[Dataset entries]
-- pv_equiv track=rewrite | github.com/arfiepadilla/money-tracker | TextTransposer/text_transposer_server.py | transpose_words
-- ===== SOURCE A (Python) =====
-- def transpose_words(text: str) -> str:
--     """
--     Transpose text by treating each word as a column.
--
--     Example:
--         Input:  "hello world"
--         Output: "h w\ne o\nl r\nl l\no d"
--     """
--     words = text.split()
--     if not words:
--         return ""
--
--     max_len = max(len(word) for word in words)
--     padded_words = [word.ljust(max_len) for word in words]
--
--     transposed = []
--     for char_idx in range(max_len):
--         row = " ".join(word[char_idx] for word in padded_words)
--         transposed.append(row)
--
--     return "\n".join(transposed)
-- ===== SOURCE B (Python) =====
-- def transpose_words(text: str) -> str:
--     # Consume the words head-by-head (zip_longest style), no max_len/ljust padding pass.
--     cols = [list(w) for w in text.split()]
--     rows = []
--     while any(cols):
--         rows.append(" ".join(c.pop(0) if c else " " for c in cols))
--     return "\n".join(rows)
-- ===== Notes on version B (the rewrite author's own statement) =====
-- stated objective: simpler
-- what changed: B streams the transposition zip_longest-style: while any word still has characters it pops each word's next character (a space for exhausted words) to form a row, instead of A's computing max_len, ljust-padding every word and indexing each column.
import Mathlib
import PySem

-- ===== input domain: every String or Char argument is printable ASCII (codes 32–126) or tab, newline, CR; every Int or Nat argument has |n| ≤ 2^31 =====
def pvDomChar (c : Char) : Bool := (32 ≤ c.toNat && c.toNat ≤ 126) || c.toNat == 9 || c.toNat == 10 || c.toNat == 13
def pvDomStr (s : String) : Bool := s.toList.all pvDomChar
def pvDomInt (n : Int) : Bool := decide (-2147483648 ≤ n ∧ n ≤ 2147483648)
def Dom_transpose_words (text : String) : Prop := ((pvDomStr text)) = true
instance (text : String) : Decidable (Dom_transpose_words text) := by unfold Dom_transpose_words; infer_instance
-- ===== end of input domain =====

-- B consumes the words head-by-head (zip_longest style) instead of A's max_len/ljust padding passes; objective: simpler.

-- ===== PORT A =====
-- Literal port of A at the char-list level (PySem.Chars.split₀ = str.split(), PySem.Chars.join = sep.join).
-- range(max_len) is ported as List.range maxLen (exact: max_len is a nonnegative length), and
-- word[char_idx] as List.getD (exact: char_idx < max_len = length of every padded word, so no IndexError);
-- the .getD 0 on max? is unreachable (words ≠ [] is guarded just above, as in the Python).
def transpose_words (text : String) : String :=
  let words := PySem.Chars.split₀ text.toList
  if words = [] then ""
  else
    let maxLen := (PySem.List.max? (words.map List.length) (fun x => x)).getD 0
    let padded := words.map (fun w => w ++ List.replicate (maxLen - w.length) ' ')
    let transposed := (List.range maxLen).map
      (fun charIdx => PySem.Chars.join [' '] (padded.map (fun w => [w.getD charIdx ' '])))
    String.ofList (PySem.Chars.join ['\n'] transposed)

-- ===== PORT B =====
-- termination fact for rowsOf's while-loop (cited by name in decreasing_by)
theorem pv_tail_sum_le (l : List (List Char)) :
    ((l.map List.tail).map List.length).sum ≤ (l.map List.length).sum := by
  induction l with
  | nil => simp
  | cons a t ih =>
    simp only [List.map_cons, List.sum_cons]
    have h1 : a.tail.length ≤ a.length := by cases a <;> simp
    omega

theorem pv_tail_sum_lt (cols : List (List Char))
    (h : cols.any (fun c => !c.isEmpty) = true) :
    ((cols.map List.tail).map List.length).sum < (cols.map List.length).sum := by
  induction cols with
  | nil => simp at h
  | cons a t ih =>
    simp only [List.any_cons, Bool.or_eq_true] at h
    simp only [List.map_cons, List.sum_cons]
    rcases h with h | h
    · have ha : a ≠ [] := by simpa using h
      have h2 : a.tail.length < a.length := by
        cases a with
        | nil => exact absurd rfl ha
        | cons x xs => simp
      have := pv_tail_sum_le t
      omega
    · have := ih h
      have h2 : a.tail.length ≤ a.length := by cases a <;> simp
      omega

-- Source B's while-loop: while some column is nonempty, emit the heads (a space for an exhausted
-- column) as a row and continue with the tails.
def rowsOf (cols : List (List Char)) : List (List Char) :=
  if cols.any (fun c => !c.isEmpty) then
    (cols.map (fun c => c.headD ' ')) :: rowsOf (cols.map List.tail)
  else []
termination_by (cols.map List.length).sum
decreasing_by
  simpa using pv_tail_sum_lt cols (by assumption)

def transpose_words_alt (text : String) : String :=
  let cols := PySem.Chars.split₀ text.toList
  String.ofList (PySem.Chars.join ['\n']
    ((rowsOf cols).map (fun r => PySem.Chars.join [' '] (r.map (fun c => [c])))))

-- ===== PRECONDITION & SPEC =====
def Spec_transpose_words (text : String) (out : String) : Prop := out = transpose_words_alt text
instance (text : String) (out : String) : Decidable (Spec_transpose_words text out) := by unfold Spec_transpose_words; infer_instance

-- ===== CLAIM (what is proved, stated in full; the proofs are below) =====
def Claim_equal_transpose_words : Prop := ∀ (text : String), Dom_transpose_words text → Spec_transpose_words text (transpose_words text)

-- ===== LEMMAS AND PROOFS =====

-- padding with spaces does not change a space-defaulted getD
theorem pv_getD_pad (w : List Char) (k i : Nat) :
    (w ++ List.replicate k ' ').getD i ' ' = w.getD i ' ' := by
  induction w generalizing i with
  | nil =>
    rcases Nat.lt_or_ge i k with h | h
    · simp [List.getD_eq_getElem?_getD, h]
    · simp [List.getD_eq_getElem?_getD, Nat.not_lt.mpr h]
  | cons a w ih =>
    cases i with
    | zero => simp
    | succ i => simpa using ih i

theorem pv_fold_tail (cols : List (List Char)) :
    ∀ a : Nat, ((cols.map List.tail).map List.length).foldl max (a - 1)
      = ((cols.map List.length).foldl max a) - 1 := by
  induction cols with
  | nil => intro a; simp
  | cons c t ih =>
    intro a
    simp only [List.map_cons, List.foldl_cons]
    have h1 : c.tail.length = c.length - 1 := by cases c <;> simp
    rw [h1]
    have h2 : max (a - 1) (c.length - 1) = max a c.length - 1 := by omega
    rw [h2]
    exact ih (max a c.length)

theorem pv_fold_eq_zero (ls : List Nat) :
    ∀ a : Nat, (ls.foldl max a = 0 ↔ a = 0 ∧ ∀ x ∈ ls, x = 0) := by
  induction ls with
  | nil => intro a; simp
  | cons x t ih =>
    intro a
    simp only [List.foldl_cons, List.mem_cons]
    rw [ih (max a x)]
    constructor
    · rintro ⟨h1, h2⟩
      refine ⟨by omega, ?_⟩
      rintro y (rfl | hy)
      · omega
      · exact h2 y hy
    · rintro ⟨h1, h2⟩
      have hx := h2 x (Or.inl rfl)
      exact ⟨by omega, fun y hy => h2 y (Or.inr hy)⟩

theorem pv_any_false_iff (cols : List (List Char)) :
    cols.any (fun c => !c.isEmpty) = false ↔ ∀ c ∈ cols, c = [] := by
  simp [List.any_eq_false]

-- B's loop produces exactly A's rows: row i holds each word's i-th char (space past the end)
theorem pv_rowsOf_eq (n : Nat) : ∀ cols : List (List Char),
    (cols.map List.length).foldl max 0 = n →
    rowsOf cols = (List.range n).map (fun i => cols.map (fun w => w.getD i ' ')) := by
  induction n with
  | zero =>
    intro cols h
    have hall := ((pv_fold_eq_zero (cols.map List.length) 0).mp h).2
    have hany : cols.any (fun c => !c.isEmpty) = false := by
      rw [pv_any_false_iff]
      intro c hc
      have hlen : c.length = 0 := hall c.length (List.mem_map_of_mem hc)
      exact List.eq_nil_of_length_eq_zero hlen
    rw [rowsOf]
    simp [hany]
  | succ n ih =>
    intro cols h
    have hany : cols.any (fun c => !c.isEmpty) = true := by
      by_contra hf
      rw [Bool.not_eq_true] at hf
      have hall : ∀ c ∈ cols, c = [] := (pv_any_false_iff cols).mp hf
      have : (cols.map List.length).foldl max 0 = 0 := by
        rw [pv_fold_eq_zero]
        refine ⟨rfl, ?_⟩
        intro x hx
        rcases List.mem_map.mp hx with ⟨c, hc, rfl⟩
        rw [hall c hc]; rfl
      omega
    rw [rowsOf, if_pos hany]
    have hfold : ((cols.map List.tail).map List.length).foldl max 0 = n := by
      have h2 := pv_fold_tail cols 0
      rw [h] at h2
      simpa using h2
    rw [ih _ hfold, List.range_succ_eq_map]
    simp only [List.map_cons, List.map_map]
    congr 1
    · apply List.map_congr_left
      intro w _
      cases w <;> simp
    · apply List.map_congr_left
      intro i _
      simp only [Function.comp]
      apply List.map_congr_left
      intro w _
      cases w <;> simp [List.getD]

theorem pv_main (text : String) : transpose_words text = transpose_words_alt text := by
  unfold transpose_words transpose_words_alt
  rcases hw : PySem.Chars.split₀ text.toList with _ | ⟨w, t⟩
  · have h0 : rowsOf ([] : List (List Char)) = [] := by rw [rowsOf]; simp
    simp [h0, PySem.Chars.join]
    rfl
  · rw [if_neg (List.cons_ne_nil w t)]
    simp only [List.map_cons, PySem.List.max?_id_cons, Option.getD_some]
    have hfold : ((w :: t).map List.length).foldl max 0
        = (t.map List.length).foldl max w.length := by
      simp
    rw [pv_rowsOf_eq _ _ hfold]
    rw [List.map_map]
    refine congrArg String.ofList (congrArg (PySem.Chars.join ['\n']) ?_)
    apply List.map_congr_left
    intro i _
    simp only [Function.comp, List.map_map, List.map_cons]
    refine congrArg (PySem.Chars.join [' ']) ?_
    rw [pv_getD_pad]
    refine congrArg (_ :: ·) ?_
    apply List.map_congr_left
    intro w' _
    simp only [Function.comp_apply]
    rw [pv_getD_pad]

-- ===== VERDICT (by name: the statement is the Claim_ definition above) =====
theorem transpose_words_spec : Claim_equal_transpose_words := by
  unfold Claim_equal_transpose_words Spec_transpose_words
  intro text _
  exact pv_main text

[ASSIGNMENT]: If a line in the records above has the word "rewrite", copy it.

[SOLUTION TO THE PROBLEM]:
-- pv_equiv track=rewrite | github.com/arfiepadilla/money-tracker | TextTransposer/text_transposer_server.py | transpose_words
-- ===== Notes on version B (the rewrite author's own statement) =====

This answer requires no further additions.